Hiei shakily walked out of the vehicle and over to Sakura. "Onna." he stared as Sakura just smiled.
"Yes, Hiei?"
"I'm gonna kill you!" and he lunged at her and began choking the poor girl to death.
"Meep! Kurama save meee!!" She choked out while flailing her arms around.
"Hiei! Get away from her!" Kurama yelled as he, Yusuke, and Kuwabara pried the youkai off of her.
"I told you she was trouble Kurama! But no! You just had to fall for some insane psyco-path who just so happens to have an equally insane friend!!" By this point, Yusuke and Kuwabara were restraining him while Sakura hid behind Kurama and Mika.
"Sakura and Mika aren't insane psyco-paths." Kurama said sternly.
"Yeah! We're just special!" Mika huffed while Sakura bobbed her head in agreement.
Yusuke smacked his forehead. "Oh for the love of-" he was cut off by Hiei.
"Oh I'm sorry!" he yelled, "Let me rephrase that! You just had to fall for some 'special' pathetic excuse for a youkai and her just as pathetic and 'special' neko friend!"
Mika hissed like a cat and Sakura narrowed her eyes. "Excuse me, Dragon-boy. Who's a pathetic excuse for a youkai?" Sakura asked. Kurama took a hold of Sakura and Mika's jacket collars, just in case.
"Uh, Sakura? Mika? Maybe you should calm down. We're in public, you know." He cast Hiei a warning glance, but the Jaganshi ignored it.
"You heard me, baka kitsune. You, that stupid neko friend of yours, and (a/n: I can't believe I'm making Hiei say this) as those stupid ningens say, 'yo mamas." he finished with a smirk. Cue nuclear explosions, apocalypse, or whatever.
"No body insults my mommy!!" Sakura and Mika yelled and tried to charge, but stopped short because Kurama was holding them back. He was also casting Hiei an 'I'm-going-to-kill-you-later-for-this' glare and the Jaganshi suddenly felt nervous while Yusuke and Kuwabara shuddered.

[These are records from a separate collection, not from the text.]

-- pv_equiv track=rewrite | github.com/yang-d19/Algo-Problems | tiktok-oa4.py | getMessageStatus
-- ===== SOURCE A (Python) =====
-- def getMessageStatus(timestamps, messages, k):
--     last_msg_time = dict()
--     n = len(timestamps)
--
--     state_result = []
--
--     for i in range(n):
--         curr_time = timestamps[i]
--         curr_msg = messages[i]
--         if curr_msg in last_msg_time:
--             prev_time = last_msg_time[curr_msg]
--             if curr_time - prev_time <= k:
--                 state_result.append("false")
--             else:
--                 state_result.append("true")
--             last_msg_time[curr_msg] = curr_time
--         else:
--             last_msg_time[curr_msg] = curr_time
--             state_result.append("true")
--
--     return state_result
-- ===== SOURCE B (Python) =====
-- def getMessageStatus(timestamps, messages, k):
--     # Two-phase: group indices by message, then compare each occurrence
--     # with its immediate predecessor within the group.
--     n = len(timestamps)
--     groups = dict()
--     for i in range(n):
--         groups.setdefault(messages[i], []).append(i)
--     result = [""] * n
--     for occ in groups.values():
--         prev = None
--         for i in occ:
--             t = timestamps[i]
--             if prev is not None and t - prev <= k:
--                 result[i] = "false"
--             else:
--                 result[i] = "true"
--             prev = t
--     return result
-- ===== Notes on version B (the rewrite author's own statement) =====
-- stated objective: alternative
-- what changed: A interleaves one pass that maintains a last-seen-time dict; B first groups occurrence indices per message in one dict pass, then walks each group comparing consecutive timestamps and writes results back by original index.
import Mathlib
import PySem

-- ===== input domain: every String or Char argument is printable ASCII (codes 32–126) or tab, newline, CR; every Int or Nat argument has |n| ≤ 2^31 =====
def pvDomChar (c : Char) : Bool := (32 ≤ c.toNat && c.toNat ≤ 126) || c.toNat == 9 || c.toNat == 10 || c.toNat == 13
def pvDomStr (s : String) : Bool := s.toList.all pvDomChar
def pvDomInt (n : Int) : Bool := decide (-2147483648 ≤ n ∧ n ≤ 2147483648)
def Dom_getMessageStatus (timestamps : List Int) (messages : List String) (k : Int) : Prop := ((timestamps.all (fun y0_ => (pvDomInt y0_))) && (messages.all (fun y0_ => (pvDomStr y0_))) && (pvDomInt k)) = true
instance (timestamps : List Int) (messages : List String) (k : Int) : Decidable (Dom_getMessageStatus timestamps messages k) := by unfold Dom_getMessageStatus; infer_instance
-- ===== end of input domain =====

-- B replaces A's single interleaved pass with a last-seen-time dict by a two-phase
-- group-by-message pass followed by per-group consecutive-timestamp comparison (alternative decomposition, same cost).


-- ===== PORT A =====
-- Single pass over range(n); dict maps message -> time of its last previous occurrence.
-- messages.getD i "" / timestamps.getD i 0 are exact here: Pre_ guarantees i < length for both lists.
def getMessageStatus (timestamps : List Int) (messages : List String) (k : Int) : List String :=
  let n := timestamps.length
  ((List.range n).foldl
    (fun (st : PySem.Dict String Int × List String) i =>
      let curr_time := timestamps.getD i 0
      let curr_msg := messages.getD i ""
      match st.1.get? curr_msg with
      | some prev_time =>
          (st.1.insert curr_msg curr_time,
           st.2 ++ [if curr_time - prev_time ≤ k then "false" else "true"])
      | none => (st.1.insert curr_msg curr_time, st.2 ++ ["true"]))
    (PySem.Dict.empty, [])).2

Kuwabara, for once in his life asked a smart question, "You know, as much as I'd love to see the shrimp get his butt kicked, shouldn't we be getting on the plane?"
[clock ticking and a buzzer sounding]
"Holy freaking shishcabobs (a/n: sp?)! The plane!" Sakura yelled and forgot all about pummeling Hiei while everyone grabbed their bags (and Mika's cat) and finally walked into the terminal.
[END CHAPTER ONE]
AD: Well there you go. The first crappy chapter of Theme-parks, and Sunshine, and Chaos! Oh my! I'm not really expecting to get many reviews for this story at all. I may not even continue after about the third chapter unless you want me to because as I said before, this story was written and posted on a dare and I had no real time to plan it. I'll try to make the next chapter a bit funnier though. Ja ne!
PREVIEW:
Sakura and Mika sat down in their seats, just glad to be on the plane.
"So, what's this problem you have?" Sakura asked Mika, remembering what Mika had told her at the house.
"Well-" she got cut off by Yusuke.
"Have either of you seen Kuwabaka?"
"No." they both replied.
"Then that means…"
"HE'S ON THE WRONG PLANE!!!" they all realized at once.